Bayesian filtering for ORF - ORF Forums

Bayesian filtering for ORF RSS Back to forum

1

I know this has been a feature request for several years now, but has not made it into ORF. I was curious if there's any continued development to include this in the next release or not.

I continue to get more than what I would consider "several spam" emails that make it through ORF almost every day. I've posted about this before and implemented all the suggested feedback without it making much improvements. The spam is the same type and likely the same person(s). I'm pretty sure they are in North America as they follow the traditional work day and weekend schedule for the US. I get spam starting in the morning and it continues throughout the day and tapers off in the evening. I typically don't get any during the weekends or US observed holidays.

Anyway, I think a Bayesian type filtering is probably one of the few things that may work with this type of spam. If Bayesian filtering is not planning to be implemented in a future release, can an add-on Bayesian filtering be run on the same mail server or would it have to be sent to another mail server?

Here are some past threads with what I've tried and discovered.

http://vamsoft.com/forum/topic/470/secondary-spam-toolprogram-or-additional-help-with-orf-config
http://vamsoft.com/forum/topic/477/blacklisting-specific-string-during-smtp-communications

Another recent post that appears to have similar type spam.

http://vamsoft.com/forum/topic/499/persistent-spam

Thanks
Josh

by Josh more than 10 years ago
2

@Josh: Bayesian filtering is unlikely to get implemented in the near future in ORF for various reasons, but setting up an add-on Bayesian filter on the same server could work (or using a command line tool via the External Agent feature).

In most cases, the degraded spam filtering performance of ORF is caused by DNS-related problems: ORF relies heavily on online blacklist databases queried via DNS, and if these lookups fail, spam will be missed. So the first question is, do you see any errors/warnings in your ORF log which indicate DNS lookups are unsuccessful (timeouts, SERVFAIL RCODE2 errors, etc)? Are all recommended DNS blacklists and SURBLs enabled and functional?
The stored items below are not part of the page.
-- pv_equiv track=rewrite | github.com/tjvmarle/advent_of_code | Advent of Code - 2024/solved/4b/main.py | square_to_diamond
-- ===== SOURCE A (Python) =====
-- from typing import List
--
-- Grid = List[List[str]]
--
-- def square_to_diamond(square: Grid) -> Grid:
--     """Rotates a square grid 1/8 clockwise, turning it into a diamond.
--
--     Starting with:
--                                        1                                    1
--         1111                           21                                  2 1
--         2222                           321                                3 2 1
--         3333  --> expected result -->  4321  --> which is a diamond -->  4 3 2 1
--         4444                           432                                4 3 2
--                                        43                                  4 3
--                                        4                                    4
--
--     Strip the first column and append each value to a fresh list.
--
--     Diamond:
--
--         1 <-- start
--         2
--         3
--         4
--         []  <-- Empty lists (for now)
--         []
--         []
--
--     Strip the next column from the input and append it to the diamond, but increase the row offset by one. Repeat.
--     Every latest entry is enclosed in single quotes for clarity.
--
--     Diamond:
--
--         1                   1                    1
--         2(1)  <-- start     2 1                  2 1
--         3(2)                3 2(1)  <-- start    3 2 1
--         4(3)                4 3(2)               4 3 2(1)  <-- start
--        (4)    -->           4(3)   -->           4 3(2)
--         []                 (4)                   4(3)
--         []                  []                  (4)
--     """
--
--     diamond_length = len(square) * 2 - 1  # E.g. a 3x3 square creates a 5 row diamond.
--     diamond = [[] for _ in range(diamond_length)]  # Since we'll only append, we need empty placeholders.
--
--     quart_grid = list(zip(*square))  # This just changes columns to rows, since we'll need to strip the columns.
--     for row_cnt, row in enumerate(quart_grid):
--         for char_cnt, char in enumerate(row):
--             diamond[row_cnt + char_cnt].append(char)
--
--     return diamond
-- ===== SOURCE B (Python) =====
-- from typing import List
--
-- Grid = List[List[str]]
--
-- def square_to_diamond(square: Grid) -> Grid:
--     """Build each diamond row directly by gathering the anti-diagonal d
--     (cells square[d-c][c] in order of increasing column c)."""
--     n = len(square)
--     if n == 0:
--         return []
--     m = min(len(row) for row in square)
--     return [[square[d - c][c] for c in range(max(0, d - n + 1), min(d, m - 1) + 1)]
--             for d in range(2 * n - 1)]
-- ===== Notes on version B (the rewrite author's own statement) =====
-- stated objective: alternative
-- what changed: Instead of transposing the grid with zip and scattering each cell into diamond[row+col] via appends, B builds each diamond row directly by gathering the anti-diagonal d as [square[d-c][c] for c in the valid column range] in one comprehension.
import Mathlib
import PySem

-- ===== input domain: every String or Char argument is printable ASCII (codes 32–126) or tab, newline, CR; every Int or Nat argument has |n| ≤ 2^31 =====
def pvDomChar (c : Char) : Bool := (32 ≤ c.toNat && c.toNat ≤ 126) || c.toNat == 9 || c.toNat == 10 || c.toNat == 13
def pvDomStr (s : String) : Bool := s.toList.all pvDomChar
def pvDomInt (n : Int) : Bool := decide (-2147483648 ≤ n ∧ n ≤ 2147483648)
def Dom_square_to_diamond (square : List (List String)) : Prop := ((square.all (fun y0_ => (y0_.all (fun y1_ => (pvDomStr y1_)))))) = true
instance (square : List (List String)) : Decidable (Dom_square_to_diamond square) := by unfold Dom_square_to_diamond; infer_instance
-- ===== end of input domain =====

-- B gathers each anti-diagonal of the grid directly instead of A's transpose-and-scatter; return values only.

-- ===== PORT A =====
-- zip(*square): truncates at the shortest row; fuel = first row's length suffices (zip stops once a row is exhausted)
def pvZipStarGo : Nat → List (List String) → List (List String)
  | 0, _ => []
  | k + 1, rows =>
    if rows.any (fun r => r.isEmpty) then []
    else rows.map (fun r => r.headD "") :: pvZipStarGo k (rows.map (fun r => r.tail))

def pvZipStar (rows : List (List String)) : List (List String) :=
  pvZipStarGo (rows.headD []).length rows

def square_to_diamond (square : List (List String)) : List (List String) :=
  let diamondLength : Int := PySem.List.len square * 2 - 1
  let diamond : List (List String) := (PySem.List.pyRange 0 diamondLength 1).map (fun _ => [])
  let quartGrid := pvZipStar square
  (PySem.List.enumerate quartGrid 0).foldl
    (fun diamond rc =>
      (PySem.List.enumerate rc.2 0).foldl
        (fun diamond cc =>
          PySem.List.pySetD diamond (rc.1 + cc.1)
            (PySem.List.pyGetD diamond (rc.1 + cc.1) [] ++ [cc.2])) diamond)
    diamond

-- ===== PORT B =====
def square_to_diamond_alt (square : List (List String)) : List (List String) :=
  let n : Int := PySem.List.len square
  if n = 0 then []
  else
    let m : Int := (PySem.List.min? (square.map (fun r => PySem.List.len r)) (fun y => y)).getD 0
    (PySem.List.pyRange 0 (2 * n - 1) 1).map (fun d =>
      (PySem.List.pyRange (max 0 (d - n + 1)) (min d (m - 1) + 1) 1).map (fun c =>
        PySem.List.pyGetD (PySem.List.pyGetD square (d - c) []) c ""))

-- ===== PRECONDITION & SPEC =====
-- Pre_ excludes exactly the inputs on which A raises IndexError: a non-empty grid all of whose
-- rows are longer than len(square) (zip then yields more columns than the diamond has rows).
def Pre_square_to_diamond (square : List (List String)) : Prop :=
  square = [] ∨ ∃ r ∈ square, r.length ≤ square.length
instance (square : List (List String)) : Decidable (Pre_square_to_diamond square) := by
  unfold Pre_square_to_diamond; infer_instance

def pvWitness_square_to_diamond : List (List String) := [["a", "b"], ["c", "d"]]

def Spec_square_to_diamond (square : List (List String)) (out : List (List String)) : Prop :=
  out = square_to_diamond_alt square
instance (square : List (List String)) (out : List (List String)) : Decidable (Spec_square_to_diamond square out) := by
  unfold Spec_square_to_diamond; infer_instance

-- ===== CLAIM (what is proved, stated in full; the proofs are below) =====
def Claim_equal_square_to_diamond : Prop :=
  ∀ (square : List (List String)), Dom_square_to_diamond square →
    Pre_square_to_diamond square → Spec_square_to_diamond square (square_to_diamond square)

-- ===== LEMMAS AND PROOFS =====

-- minimum row length of the grid (the number of columns zip keeps)
def pvMinLen (square : List (List String)) : Nat :=
  match square with
  | [] => 0
  | r :: rest => (rest.map List.length).foldl min r.length

-- the anti-diagonal d gathered from the first k columns (A's append order: increasing column)
def pvGather (square : List (List String)) (d k : Nat) : List String :=
  ((List.range k).filter (fun c => decide (c ≤ d ∧ d - c < square.length))).map
    (fun c => (square.getD (d - c) []).getD c "")

lemma pv_foldl_min_le (t : List Nat) (a : Nat) :
    t.foldl min a ≤ a ∧ ∀ y ∈ t, t.foldl min a ≤ y := by
  induction t generalizing a with
  | nil => simp
  | cons x t ih =>
    have h := ih (min a x)
    refine ⟨le_trans h.1 (min_le_left _ _), ?_⟩
    intro y hy
    rcases List.mem_cons.1 hy with rfl | hy
    · exact le_trans h.1 (min_le_right _ _)
    · exact h.2 y hy

lemma pv_le_foldl_min (t : List Nat) (a c : Nat) (ha : c ≤ a) (ht : ∀ y ∈ t, c ≤ y) :
    c ≤ t.foldl min a := by
  induction t generalizing a with
  | nil => simpa using ha
  | cons x t ih =>
    exact ih (min a x) (le_min ha (ht x (by simp))) (fun y hy => ht y (by simp [hy]))

lemma pvMinLen_le (square : List (List String)) (r : List String) (hr : r ∈ square) :
    pvMinLen square ≤ r.length := by
  match square with
  | [] => cases hr
  | r0 :: rest =>
    rcases List.mem_cons.1 hr with rfl | hr
    · exact (pv_foldl_min_le _ _).1
    · exact (pv_foldl_min_le (rest.map List.length) r0.length).2 _ (List.mem_map_of_mem hr)

lemma pv_foldl_min_sub (t : List Nat) (a : Nat) :
    (t.map (fun x => x - 1)).foldl min (a - 1) = t.foldl min a - 1 := by
  induction t generalizing a with
  | nil => simp
  | cons x t ih =>
    simp only [List.map_cons, List.foldl_cons]
    rw [show min (a - 1) (x - 1) = min a x - 1 by omega]
    exact ih (min a x)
Another possibility is that the spam you receive does not have such characteristics which are recognized by ORF (e.g., scam/phishing emails sent manually from legitimate free email providers (Gmail, Microsoft Live Mail) without any URL payload). These are technically not spam (unsolicited, bulk commercial emails), so regular spam filtering methods will not work. If you receive such unwanted emails, I recommend giving ClamAV a try with the 3rd party anti-scam & anti-phishing signatures provided by SaneSecurity:

http://vamsoft.com/support/docs/articles/using-clamav-with-ORF-part-1
http://vamsoft.com/support/docs/articles/using-clamav-with-ORF-part-2
http://sanesecurity.com/usage/signatures/

by Krisztián Fekete (Vamsoft) more than 10 years ago
(in reply to this post)

3

Krisztian,

Thanks for the reply. My DNS is working fine, and the recommended blacklists & surbls are enabled. Unless the recommended list has changed since July, they are all setup properly. The only occasional DNS errors I get are related to checking SPF records. It only happens for certain domains. In my past post in July I sent all my logs and information to Vamsoft to review and nothing has changed in my configuration since then.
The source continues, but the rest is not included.